The current situation of the US looks remarkably similar to that of the collapse of the USSR in 1991. Dmitri Orlov already noted in his Reinventing Collapse (2008) how the two superpowers had similar social and economic structures and that, hence, they had to follow similar paths toward collapse.
In the USSR, the state was in the hands of a clique of oligarchs who absorbed most of the state’s resources. The collapse arrived shortly after the retreat from Afghanistan, which had taken a heavy toll on Soviet resources. A little more than 30 years later, the US retreated from Afghanistan as well, although their unwinnable war may be more the conflict in Ukraine.
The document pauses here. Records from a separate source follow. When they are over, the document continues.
-- pv_equiv track=rewrite | github.com/LucasFireBrain/omx-rep-tool | JSON GEN/cli.py | dict_to_js
-- ===== SOURCE A (Python) =====
-- def dict_to_js(obj, var_name):
--     # Generate JavaScript variable assignment with proper formatting
--     lines = [f'const {var_name} = {{']
--     for k, v in obj.items():
--         lines.append(f'  "{k}": [')
--         for item in v:
--             lines.append(f'    {{ id: "{item["id"]}", desc: "{item["desc"]}" }},')
--         if v:
--             lines[-1] = lines[-1][:-1]  # Remove trailing comma for last item
--         lines.append('  ],')
--     if obj:
--         lines[-1] = lines[-1][:-1]  # Remove trailing comma for last key
--     lines.append('};')
--     return '\n'.join(lines)
-- ===== SOURCE B (Python) =====
-- def dict_to_js(obj, var_name):
--     # Build the text BACK-TO-FRONT: walk entries and items in reverse order,
--     # prepending onto the suffix built so far; the element prepended first
--     # (i.e. the last in output order) gets no trailing comma, all others do.
--     out = '};'
--     last_key = True
--     for k, v in reversed(list(obj.items())):
--         seg = '  ]' + ('' if last_key else ',')
--         last_item = True
--         for item in reversed(v):
--             seg = f'    {{ id: "{item["id"]}", desc: "{item["desc"]}" }}' + ('' if last_item else ',') + '\n' + seg
--             last_item = False
--         seg = f'  "{k}": [\n' + seg
--         out = seg + '\n' + out
--         last_key = False
--     return f'const {var_name} = {{\n' + out
-- ===== Notes on version B (the rewrite author's own statement) =====
-- stated objective: alternative
-- what changed: B builds the text back-to-front: it walks the dict entries and each item list in reverse, prepending each piece onto the suffix string built so far, and decides commas with a last-element flag (the first piece prepended gets none), instead of A's forward line-list construction with after-the-fact mutation stripping trailing commas.
-- outside the precondition, e.g. on dict_to_js({'k': [{'id': 'x'}]}, 'v'): A raises KeyError, B raises KeyError
import Mathlib
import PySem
In any case, the US is also in the hands of a bunch of parasitic oligarchs who don’t seem to be doing anything except funneling the country’s wealth into their bank accounts. Similar conditions lead to similar outcomes.
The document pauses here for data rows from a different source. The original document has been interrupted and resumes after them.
-- pv_equiv track=rewrite | github.com/icub3d/everybody-codes | ec_2025/visualize_quest15_p3.py | generate_line_segments
-- ===== SOURCE A (Python) =====
-- def generate_line_segments(instructions):
--     """Generates line segments based on the logic from Map::from_input in the Rust code,
--     and returns the walls, the true start point, and the true end point.
--     """
--     delta = (0, -1)
--     next_pos = (0, 0)
--
--     walls = []
--
--     true_start_point = next_pos
--
--     for direction, distance in instructions:
--         if direction == 'L':
--             delta = (delta[1], -delta[0])
--         elif direction == 'R':
--             delta = (-delta[1], delta[0])
--
--         next_pos = (next_pos[0] + delta[0], next_pos[1] + delta[1])
--         begin_wall = next_pos
--
--         next_pos = (next_pos[0] + delta[0] * (distance - 2), next_pos[1] + delta[1] * (distance - 2))
--         end_wall = next_pos
--
--         walls.append((begin_wall, end_wall))
--
--         next_pos = (next_pos[0] + delta[0], next_pos[1] + delta[1])
--
--     true_end_point = next_pos
--
--     return walls, true_start_point, true_end_point
-- ===== SOURCE B (Python) =====
-- def generate_line_segments(instructions):
--     # Pass 1: resolve the heading in effect for each instruction.
--     deltas = []
--     d = (0, -1)
--     for direction, _ in instructions:
--         if direction == 'L':
--             d = (d[1], -d[0])
--         elif direction == 'R':
--             d = (-d[1], d[0])
--         deltas.append(d)
--     # Pass 2: prefix sum of per-instruction displacements gives the start position
--     # before each instruction (and the final position at the end).
--     starts = [(0, 0)]
--     for (dx, dy), (_, dist) in zip(deltas, instructions):
--         x, y = starts[-1]
--         starts.append((x + dx * dist, y + dy * dist))
--     # Build each wall from the precomputed heading and start position.
--     walls = [((x + dx, y + dy), (x + dx * (dist - 1), y + dy * (dist - 1)))
--              for (dx, dy), (x, y), (_, dist) in zip(deltas, starts, instructions)]
--     return walls, (0, 0), starts[-1]
-- ===== Notes on version B (the rewrite author's own statement) =====
-- stated objective: alternative
-- what changed: Replaced the single mutating turtle walk by two prefix passes (fold rotations into a per-instruction heading list, then a prefix sum of heading*distance giving each start position) with the walls built by a comprehension over the zipped arrays.
import Mathlib
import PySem

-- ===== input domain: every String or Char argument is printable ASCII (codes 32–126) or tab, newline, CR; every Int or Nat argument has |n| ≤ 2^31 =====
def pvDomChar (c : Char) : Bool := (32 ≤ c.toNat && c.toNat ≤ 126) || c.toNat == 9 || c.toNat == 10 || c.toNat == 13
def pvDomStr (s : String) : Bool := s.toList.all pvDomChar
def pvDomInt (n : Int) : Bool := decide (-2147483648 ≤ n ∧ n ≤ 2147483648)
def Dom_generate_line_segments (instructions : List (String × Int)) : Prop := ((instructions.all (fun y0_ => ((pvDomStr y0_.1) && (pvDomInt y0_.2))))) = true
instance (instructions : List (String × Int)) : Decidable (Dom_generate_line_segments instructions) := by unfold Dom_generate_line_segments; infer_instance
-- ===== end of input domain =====

-- B replaces the single mutating turtle walk by two prefix passes (headings, then
-- prefix-sum start positions) and builds each wall by a comprehension (objective: alternative).

-- ===== PORT A =====
def glsStep (st : (Int × Int) × (Int × Int) × List ((Int × Int) × (Int × Int)))
    (ins : String × Int) : (Int × Int) × (Int × Int) × List ((Int × Int) × (Int × Int)) :=
  let delta := st.1
  let next_pos := st.2.1
  let walls := st.2.2
  let delta := if ins.1 = "L" then (delta.2, -delta.1)
    else if ins.1 = "R" then (-delta.2, delta.1) else delta
  let next_pos := (next_pos.1 + delta.1, next_pos.2 + delta.2)
  let begin_wall := next_pos
  let next_pos := (next_pos.1 + delta.1 * (ins.2 - 2), next_pos.2 + delta.2 * (ins.2 - 2))
  let end_wall := next_pos
  let walls := walls ++ [(begin_wall, end_wall)]
  let next_pos := (next_pos.1 + delta.1, next_pos.2 + delta.2)
  (delta, next_pos, walls)

def generate_line_segments (instructions : List (String × Int)) :
    (List ((Int × Int) × (Int × Int))) × (Int × Int) × (Int × Int) :=
  let st := instructions.foldl glsStep ((0, -1), (0, 0), [])
  (st.2.2, (0, 0), st.2.1)

-- ===== PORT B =====
def rotB (d : Int × Int) (dir : String) : Int × Int :=
  if dir = "L" then (d.2, -d.1) else if dir = "R" then (-d.2, d.1) else d

def generate_line_segments_alt (instructions : List (String × Int)) :
    (List ((Int × Int) × (Int × Int))) × (Int × Int) × (Int × Int) :=
  let ds := (instructions.foldl
      (fun (acc : List (Int × Int) × (Int × Int)) ins =>
        let d := rotB acc.2 ins.1
        (acc.1 ++ [d], d)) ([], (0, -1))).1
  let starts := (List.zip ds instructions).foldl
      (fun (acc : List (Int × Int) × (Int × Int)) p =>
        let q := (acc.2.1 + p.1.1 * p.2.2, acc.2.2 + p.1.2 * p.2.2)
        (acc.1 ++ [q], q)) ([((0 : Int), (0 : Int))], (0, 0))
  let walls := (List.zip ds (List.zip starts.1 instructions)).map
      (fun t => ((t.2.1.1 + t.1.1, t.2.1.2 + t.1.2),
                 (t.2.1.1 + t.1.1 * (t.2.2.2 - 1), t.2.1.2 + t.1.2 * (t.2.2.2 - 1))))
  (walls, (0, 0), starts.2)

-- ===== PRECONDITION & SPEC =====
def Spec_generate_line_segments (instructions : List (String × Int)) (out : (List ((Int × Int) × (Int × Int))) × (Int × Int) × (Int × Int)) : Prop := out = generate_line_segments_alt instructions
instance (instructions : List (String × Int)) (out : (List ((Int × Int) × (Int × Int))) × (Int × Int) × (Int × Int)) : Decidable (Spec_generate_line_segments instructions out) := by unfold Spec_generate_line_segments; infer_instance

-- ===== CLAIM (what is proved, stated in full; the proofs are below) =====
def Claim_equal_generate_line_segments : Prop := ∀ (instructions : List (String × Int)), Dom_generate_line_segments instructions → Spec_generate_line_segments instructions (generate_line_segments instructions)

-- ===== LEMMAS AND PROOFS =====

-- reference recursion: headings, walls and final position of the walk
def dlist (d : Int × Int) : List (String × Int) → List (Int × Int)
  | [] => []
  | i :: r => rotB d i.1 :: dlist (rotB d i.1) r

def Wrec (d p : Int × Int) : List (String × Int) →
    List ((Int × Int) × (Int × Int)) × (Int × Int)
  | [] => ([], p)
  | i :: r =>
    let d' := rotB d i.1
    let rest := Wrec d' (p.1 + d'.1 * i.2, p.2 + d'.2 * i.2) r
    (((p.1 + d'.1, p.2 + d'.2), (p.1 + d'.1 * (i.2 - 1), p.2 + d'.2 * (i.2 - 1))) :: rest.1,
     rest.2)

lemma foldA (ins : List (String × Int)) : ∀ (d p : Int × Int)
    (w : List ((Int × Int) × (Int × Int))),
    ins.foldl glsStep (d, p, w)
      = (ins.foldl (fun d i => rotB d i.1) d, (Wrec d p ins).2, w ++ (Wrec d p ins).1) := by
  induction ins with
  | nil => intro d p w; simp [Wrec]
  | cons i r ih =>
    intro d p w
    have hstep : glsStep (d, p, w) i
        = (rotB d i.1,
           (p.1 + (rotB d i.1).1 * i.2, p.2 + (rotB d i.1).2 * i.2),
           w ++ [((p.1 + (rotB d i.1).1, p.2 + (rotB d i.1).2),
                  (p.1 + (rotB d i.1).1 * (i.2 - 1), p.2 + (rotB d i.1).2 * (i.2 - 1)))]) := by
      simp only [glsStep, rotB]
      split_ifs <;> simp [Prod.ext_iff] <;> ring_nf <;> simp
    simp only [List.foldl_cons, hstep, ih, Wrec]
    simp

lemma foldDs (ins : List (String × Int)) : ∀ (acc : List (Int × Int)) (d : Int × Int),
    ins.foldl (fun (acc : List (Int × Int) × (Int × Int)) ins =>
        (acc.1 ++ [rotB acc.2 ins.1], rotB acc.2 ins.1)) (acc, d)
      = (acc ++ dlist d ins, ins.foldl (fun d i => rotB d i.1) d) := by
  induction ins with
  | nil => intro acc d; simp [dlist]
  | cons i r ih => intro acc d; simp [dlist, ih]

def slist (p : Int × Int) : List ((Int × Int) × (String × Int)) → List (Int × Int)
  | [] => []
  | q :: r => (p.1 + q.1.1 * q.2.2, p.2 + q.1.2 * q.2.2)
      :: slist (p.1 + q.1.1 * q.2.2, p.2 + q.1.2 * q.2.2) r

def send (p : Int × Int) : List ((Int × Int) × (String × Int)) → Int × Int
  | [] => p
  | q :: r => send (p.1 + q.1.1 * q.2.2, p.2 + q.1.2 * q.2.2) r

lemma foldS (pairs : List ((Int × Int) × (String × Int))) :
    ∀ (acc : List (Int × Int)) (p : Int × Int),
    pairs.foldl (fun (acc : List (Int × Int) × (Int × Int)) q =>
        (acc.1 ++ [(acc.2.1 + q.1.1 * q.2.2, acc.2.2 + q.1.2 * q.2.2)],
         (acc.2.1 + q.1.1 * q.2.2, acc.2.2 + q.1.2 * q.2.2))) (acc, p)
      = (acc ++ slist p pairs, send p pairs) := by
  induction pairs with
  | nil => intro acc p; simp [slist, send]
  | cons q r ih => intro acc p; simp [slist, send, ih]

lemma send_eq (ins : List (String × Int)) : ∀ (d p : Int × Int),
    send p (List.zip (dlist d ins) ins) = (Wrec d p ins).2 := by
  induction ins with
  | nil => intro d p; simp [dlist, send, Wrec]
  | cons i r ih => intro d p; simp [dlist, send, Wrec, ih]

lemma walls_eq (ins : List (String × Int)) : ∀ (d p : Int × Int),
    (List.zip (dlist d ins) (List.zip (p :: slist p (List.zip (dlist d ins) ins)) ins)).map
      (fun t => ((t.2.1.1 + t.1.1, t.2.1.2 + t.1.2),
                 (t.2.1.1 + t.1.1 * (t.2.2.2 - 1), t.2.1.2 + t.1.2 * (t.2.2.2 - 1))))
      = (Wrec d p ins).1 := by
  induction ins with
  | nil => intro d p; simp [dlist, Wrec]
  | cons i r ih => intro d p; simp [dlist, slist, Wrec, ih]

-- ===== VERDICT (by name: the statement is the Claim_ definition above) =====
theorem generate_line_segments_spec : Claim_equal_generate_line_segments := by
  intro ins _
  show generate_line_segments ins = generate_line_segments_alt ins
  simp only [generate_line_segments, generate_line_segments_alt, foldA, foldDs, foldS,
    List.nil_append, List.singleton_append, send_eq, walls_eq]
Note also that the elite shuffle in the USSR corresponded to the stalling of Soviet crude oil production. Today, the US elite shuffle is taking place exactly when the peak of shale oil is arriving. We’ll have to wait to see whether shale oil is really facing a phase of terminal decline, but it may well be the case. Reduced oil production constrains the system's economic output, highlighting the need for an elite shuffle. And that’s how certain things happen.
Revolutions are unavoidable but not good.
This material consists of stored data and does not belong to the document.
-- pv_equiv track=rewrite | github.com/miliar/Code_Jam_Webscraper | solutions_python/Problem_181/1296.py | case_solver
-- ===== SOURCE A (Python) =====
-- def case_solver(tc, N=None, P=None, I=None, T=None, S=None, **kwargs):
--     end = len(T)
--     res = ['', '']
--     while end > 0:
--         fl = sorted(T[:end])[-1]
--         i = T[:end].rindex(fl)
--         res[0] += fl
--         res[1] = T[i + 1:end] + res[1]
--         end = i
--     return 'Case #{:d}: {}'.format(tc, res[0] + res[1])
-- ===== SOURCE B (Python) =====
-- def case_solver(tc, N=None, P=None, I=None, T=None, S=None, **kwargs):
--     # One left-to-right pass: a character is "kept" (moved to the front block)
--     # iff it is >= every character before it; kept chars come out reversed,
--     # the rest stay in order.
--     m = ''
--     sel = []
--     rest = []
--     for c in T:
--         if c >= m:
--             m = c
--             sel.append(c)
--         else:
--             rest.append(c)
--     return 'Case #{:d}: {}'.format(tc, ''.join(reversed(sel)) + ''.join(rest))
-- ===== Notes on version B (the rewrite author's own statement) =====
-- stated objective: faster
-- what changed: Replaced the while-loop that re-sorts each shrinking prefix and calls rindex to find the rightmost maximum with a single left-to-right pass that collects the running-maximum record characters (output = records reversed + the rest in order).
import Mathlib
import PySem

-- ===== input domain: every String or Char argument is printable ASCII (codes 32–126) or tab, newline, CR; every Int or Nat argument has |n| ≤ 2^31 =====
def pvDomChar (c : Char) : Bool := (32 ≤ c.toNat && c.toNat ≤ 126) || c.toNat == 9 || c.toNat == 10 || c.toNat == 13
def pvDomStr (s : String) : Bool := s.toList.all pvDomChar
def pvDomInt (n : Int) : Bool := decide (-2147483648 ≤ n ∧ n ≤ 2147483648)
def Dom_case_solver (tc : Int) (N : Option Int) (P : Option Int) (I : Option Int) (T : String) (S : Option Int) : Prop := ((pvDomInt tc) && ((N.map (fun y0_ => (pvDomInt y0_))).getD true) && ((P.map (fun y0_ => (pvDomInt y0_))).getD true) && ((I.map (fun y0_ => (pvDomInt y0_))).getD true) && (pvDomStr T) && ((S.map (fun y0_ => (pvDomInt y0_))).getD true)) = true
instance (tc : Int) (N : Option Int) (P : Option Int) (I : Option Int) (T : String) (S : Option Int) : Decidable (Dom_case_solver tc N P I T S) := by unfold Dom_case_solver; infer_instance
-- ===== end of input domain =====

-- B replaces A's O(n^2 log n) repeated sort-and-rindex over shrinking prefixes by a
-- single left-to-right pass keeping the running-maximum record characters (asymptotic speed-up).

-- ===== PORT A =====

-- T[:end].rindex(fl): highest index of fl, none = Python's ValueError (never hit: fl ∈ prefix)
def pvRindex (l : List Char) (c : Char) : Option Nat :=
  match l with
  | [] => none
  | x :: xs =>
    match pvRindex xs c with
    | some i => some (i + 1)
    | none => if x = c then some 0 else none

-- the while loop: state (end, res[0], res[1]); returns res[0] ++ res[1]
def pvALoop (t : List Char) (e : Nat) (r0 r1 : List Char) : List Char :=
  if e = 0 then r0 ++ r1
  else
    let pre := t.take e
    match PySem.List.pyGet? (PySem.List.sorted pre (fun x => x) false) (-1) with
    | none => r0 ++ r1          -- unreachable (pre nonempty); totalization guard only
    | some fl =>
      match pvRindex pre fl with
      | none => r0 ++ r1        -- unreachable (fl ∈ pre); totalization guard only
      | some i =>
        if h : i < e then pvALoop t i (r0 ++ [fl]) (pre.drop (i + 1) ++ r1)
        else r0 ++ r1           -- unreachable; totalization guard only
termination_by e

def case_solver (tc : Int) (N : Option Int) (P : Option Int) (I : Option Int) (T : String) (S : Option Int) : String :=
  String.mk ("Case #".toList ++ (PySem.Int.toStr tc).toList ++ ": ".toList
    ++ pvALoop T.toList T.toList.length [] [])

-- ===== PORT B =====

-- c >= m with m the running max, m = '' initially (None here): '' compares below every char
def pvOk (m : Option Char) (c : Char) : Bool :=
  match m with
  | none => true
  | some x => decide (x ≤ c)

-- one loop iteration of Source B: state (m, sel, rest)
def pvBStep (st : Option Char × List Char × List Char) (c : Char) : Option Char × List Char × List Char :=
  if pvOk st.1 c then (some c, st.2.1 ++ [c], st.2.2) else (st.1, st.2.1, st.2.2 ++ [c])

def case_solver_alt (tc : Int) (N : Option Int) (P : Option Int) (I : Option Int) (T : String) (S : Option Int) : String :=
  let st := T.toList.foldl pvBStep (none, [], [])
  String.mk ("Case #".toList ++ (PySem.Int.toStr tc).toList ++ ": ".toList
    ++ (st.2.1.reverse ++ st.2.2))

-- ===== PRECONDITION & SPEC =====
def Spec_case_solver (tc : Int) (N : Option Int) (P : Option Int) (I : Option Int) (T : String) (S : Option Int) (out : String) : Prop := out = case_solver_alt tc N P I T S
instance (tc : Int) (N : Option Int) (P : Option Int) (I : Option Int) (T : String) (S : Option Int) (out : String) : Decidable (Spec_case_solver tc N P I T S out) := by unfold Spec_case_solver; infer_instance

-- ===== CLAIM (what is proved, stated in full; the proofs are below) =====
def Claim_equal_case_solver : Prop := ∀ (tc : Int) (N : Option Int) (P : Option Int) (I : Option Int) (T : String) (S : Option Int), Dom_case_solver tc N P I T S → Spec_case_solver tc N P I T S (case_solver tc N P I T S)

-- ===== LEMMAS AND PROOFS =====

-- (records, non-records) of l starting from running max m
def pvRecs (m : Option Char) : List Char → List Char × List Char
  | [] => ([], [])
  | c :: cs =>
    if pvOk m c then ((pvRecs (some c) cs).1.cons c, (pvRecs (some c) cs).2)
    else ((pvRecs m cs).1, (pvRecs m cs).2.cons c)

def pvMaxAfter (m : Option Char) (l : List Char) : Option Char :=
  l.foldl (fun m c => if pvOk m c then some c else m) m

theorem pvFoldl_bStep (l : List Char) (m : Option Char) (sel rest : List Char) :
    l.foldl pvBStep (m, sel, rest)
      = (pvMaxAfter m l, sel ++ (pvRecs m l).1, rest ++ (pvRecs m l).2) := by
  induction l generalizing m sel rest with
  | nil => simp [pvMaxAfter, pvRecs]
  | cons c cs ih =>
    by_cases h : pvOk m c = true <;>
      simp [pvBStep, pvMaxAfter, pvRecs, h, ih, List.foldl_cons]

theorem pvRecs_append (l1 l2 : List Char) (m : Option Char) :
    pvRecs m (l1 ++ l2)
      = ((pvRecs m l1).1 ++ (pvRecs (pvMaxAfter m l1) l2).1,
         (pvRecs m l1).2 ++ (pvRecs (pvMaxAfter m l1) l2).2) := by
  induction l1 generalizing m with
  | nil => simp [pvRecs, pvMaxAfter]
  | cons c cs ih =>
    by_cases h : pvOk m c = true <;>
      simp [pvRecs, pvMaxAfter, h, ih, List.foldl_cons]

theorem pvRecs_all_lt (x : Char) (l : List Char) (h : ∀ c ∈ l, c < x) :
    pvRecs (some x) l = ([], l) := by
  induction l with
  | nil => rfl
  | cons c cs ih =>
    have hc : ¬ (x ≤ c) := not_le.mpr (h c (by simp))
    simp [pvRecs, pvOk, hc, ih (fun c hm => h c (by simp [hm]))]

theorem pvOk_maxAfter (fl : Char) (l : List Char) (m : Option Char)
    (hall : ∀ c ∈ l, c ≤ fl) (hm : pvOk m fl = true) :
    pvOk (pvMaxAfter m l) fl = true := by
  induction l generalizing m with
  | nil => exact hm
  | cons c cs ih =>
    have hc : c ≤ fl := hall c (by simp)
    by_cases h : pvOk m c = true
    · simpa [pvMaxAfter, h] using
        ih (some c) (fun d hd => hall d (by simp [hd])) (by simp [pvOk, hc])
    · simpa [pvMaxAfter, h] using ih m (fun d hd => hall d (by simp [hd])) hm

theorem pvRindex_none (l : List Char) (c : Char) (h : pvRindex l c = none) : c ∉ l := by
  induction l with
  | nil => simp
  | cons x xs ih =>
    cases hx : pvRindex xs c with
    | some i => simp [pvRindex, hx] at h
    | none =>
      simp only [pvRindex, hx] at h
      by_cases hxc : x = c
      · simp [hxc] at h
      · intro hmem
        rcases List.mem_cons.mp hmem with h1 | h1
        · exact hxc h1.symm
        · exact ih hx h1

theorem pvRindex_some (l : List Char) (c : Char) (i : Nat) (h : pvRindex l c = some i) :
    ∃ p s, l = p ++ c :: s ∧ p.length = i ∧ c ∉ s := by
  induction l generalizing i with
  | nil => simp [pvRindex] at h
  | cons x xs ih =>
    cases hx : pvRindex xs c with
    | some j =>
      simp only [pvRindex, hx, Option.some.injEq] at h
      obtain ⟨p, s, hps, hlen, hns⟩ := ih j hx
      exact ⟨x :: p, s, by simp [hps], by simp [hlen]; omega, hns⟩
    | none =>
      simp only [pvRindex, hx] at h
      by_cases hxc : x = c
      · subst hxc
        simp only [if_true, Option.some.injEq] at h
        exact ⟨[], xs, rfl, by simp only [List.length_nil]; omega, pvRindex_none xs x hx⟩
      · simp [hxc] at h

-- last element of a (≤)-sorted list bounds every member
theorem pvLast_ge : ∀ (l : List Char), l.Pairwise (· ≤ ·) → ∀ x fl : Char,
    x ∈ l → l.getLast? = some fl → x ≤ fl := by
  intro l
  induction l with
  | nil => intro _ x fl hx _; simp at hx
  | cons a as ih =>
    intro hp x fl hx hl
    cases as with
    | nil => simp at hx hl; simp [hx, hl]
    | cons b bs =>
      have hp' := List.pairwise_cons.mp hp
      rcases List.mem_cons.mp hx with h1 | h1
      · subst h1
        exact le_trans (hp'.1 b (by simp)) (ih hp'.2 b fl (by simp) (by simpa using hl))
      · exact ih hp'.2 x fl h1 (by simpa using hl)

-- core step: splitting at the rightmost maximum
theorem pvRecs_split (p s : List Char) (fl : Char)
    (hp : ∀ c ∈ p, c ≤ fl) (hs : ∀ c ∈ s, c < fl) :
    pvRecs none (p ++ fl :: s) = ((pvRecs none p).1 ++ [fl], (pvRecs none p).2 ++ s) := by
  rw [pvRecs_append]
  have hok : pvOk (pvMaxAfter none p) fl = true := pvOk_maxAfter fl p none hp rfl
  simp [pvRecs, hok, pvRecs_all_lt fl s hs]

theorem pvALoop_eq (t : List Char) (e : Nat) (he : e ≤ t.length) (r0 r1 : List Char) :
    pvALoop t e r0 r1
      = r0 ++ (pvRecs none (t.take e)).1.reverse ++ (pvRecs none (t.take e)).2 ++ r1 := by
  induction e using Nat.strong_induction_on generalizing r0 r1 with
  | _ e ih =>
    rw [pvALoop]
    by_cases he0 : e = 0
    · simp [he0, pvRecs]
    · simp only [if_neg he0]
      set pre := t.take e with hpre
      have hprelen : pre.length = e := by simp [hpre]; omega
      have hprene : pre ≠ [] := by
        intro h; rw [h] at hprelen; simp at hprelen; omega
      -- the sorted prefix is nonempty, so pyGet? at -1 is its last element
      have hsne : PySem.List.sorted pre (fun x => x) false ≠ [] := by
        intro h
        exact hprene ((PySem.List.sorted_eq_nil_iff pre (fun x => x) false).mp h)
      cases hlast : (PySem.List.sorted pre (fun x => x) false).getLast? with
      | none => exact absurd (List.getLast?_eq_none_iff.mp hlast) hsne
      | some fl =>
        have hget : PySem.List.pyGet? (PySem.List.sorted pre (fun x => x) false) (-1)
            = some fl := by rw [PySem.List.pyGet?_neg_one, hlast]
        rw [hget]
        have hperm := PySem.List.sorted_perm pre (fun x => x) false
        have hmax : ∀ c ∈ pre, c ≤ fl := by
          intro c hc
          exact pvLast_ge _ (by simpa using PySem.List.sorted_pairwise pre (fun x => x)) c fl
            ((hperm.mem_iff).mpr hc) hlast
        have hflmem : fl ∈ pre := by
          have := List.getLast?_eq_some_iff.mp hlast
          obtain ⟨ys, hys⟩ := this
          exact (hperm.mem_iff).mp (by simp [hys])
        cases hri : pvRindex pre fl with
        | none => exact absurd hflmem (pvRindex_none pre fl hri)
        | some i =>
          -- goal still shows the match; reduce it with hri below
          obtain ⟨p, s, hdecomp, hplen, hns⟩ := pvRindex_some pre fl i hri
          have hie : i < e := by
            have : pre.length = p.length + 1 + s.length := by simp [hdecomp]; omega
            omega
          simp only [hri]
          rw [dif_pos hie, ih i hie (le_trans (le_of_lt hie) he)]
          -- t.take i = p ; pre.drop (i+1) = s
          have htakei : t.take i = p := by
            have : pre.take i = p := by
              rw [hdecomp, ← hplen, List.take_left]
            rw [← this, hpre, List.take_take, min_eq_left (le_of_lt hie)]
          have hdropi : pre.drop (i + 1) = s := by
            rw [hdecomp, ← hplen]
            have : p.length + 1 = (p ++ [fl]).length := by simp
            rw [this, show p ++ fl :: s = (p ++ [fl]) ++ s by simp, List.drop_left]
          have hsplit : pvRecs none pre
              = ((pvRecs none p).1 ++ [fl], (pvRecs none p).2 ++ s) := by
            rw [hdecomp]
            exact pvRecs_split p s fl
              (fun c hc => hmax c (by simp [hdecomp, hc]))
              (fun c hc => lt_of_le_of_ne (hmax c (by simp [hdecomp, hc]))
                (fun h => hns (h ▸ hc)))
          rw [htakei, hdropi, hsplit]
          simp

-- ===== VERDICT (by name: the statement is the Claim_ definition above) =====
theorem case_solver_spec : Claim_equal_case_solver := by
  intro tc N P I T S _
  unfold Spec_case_solver case_solver case_solver_alt
  rw [pvALoop_eq T.toList T.toList.length (le_refl _) [] [],
    List.take_length, pvFoldl_bStep T.toList none [] []]
  simp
Revolutions may be unavoidable, but they are not good things - rarely bloodless. The ongoing one in the US has incredible forward momentum but also plenty of chances to fail. The old elites still control the US military apparatus: they may decide to do nothing, as the Red Army did in 1991, or they may decide to use force to stop Trump and his followers. Tanks rolling in Washington? Why not? History rolls when it decides to. Or more simply, the revolution may lose its momentum because of internal squabbles, or a determined resistance by some of the old elites. In these cases, the problems with the overexpanded US elite will be postponed but not solved. Waiting too long before reforming the system is the recipe that leads to an even worse Seneca Collapse.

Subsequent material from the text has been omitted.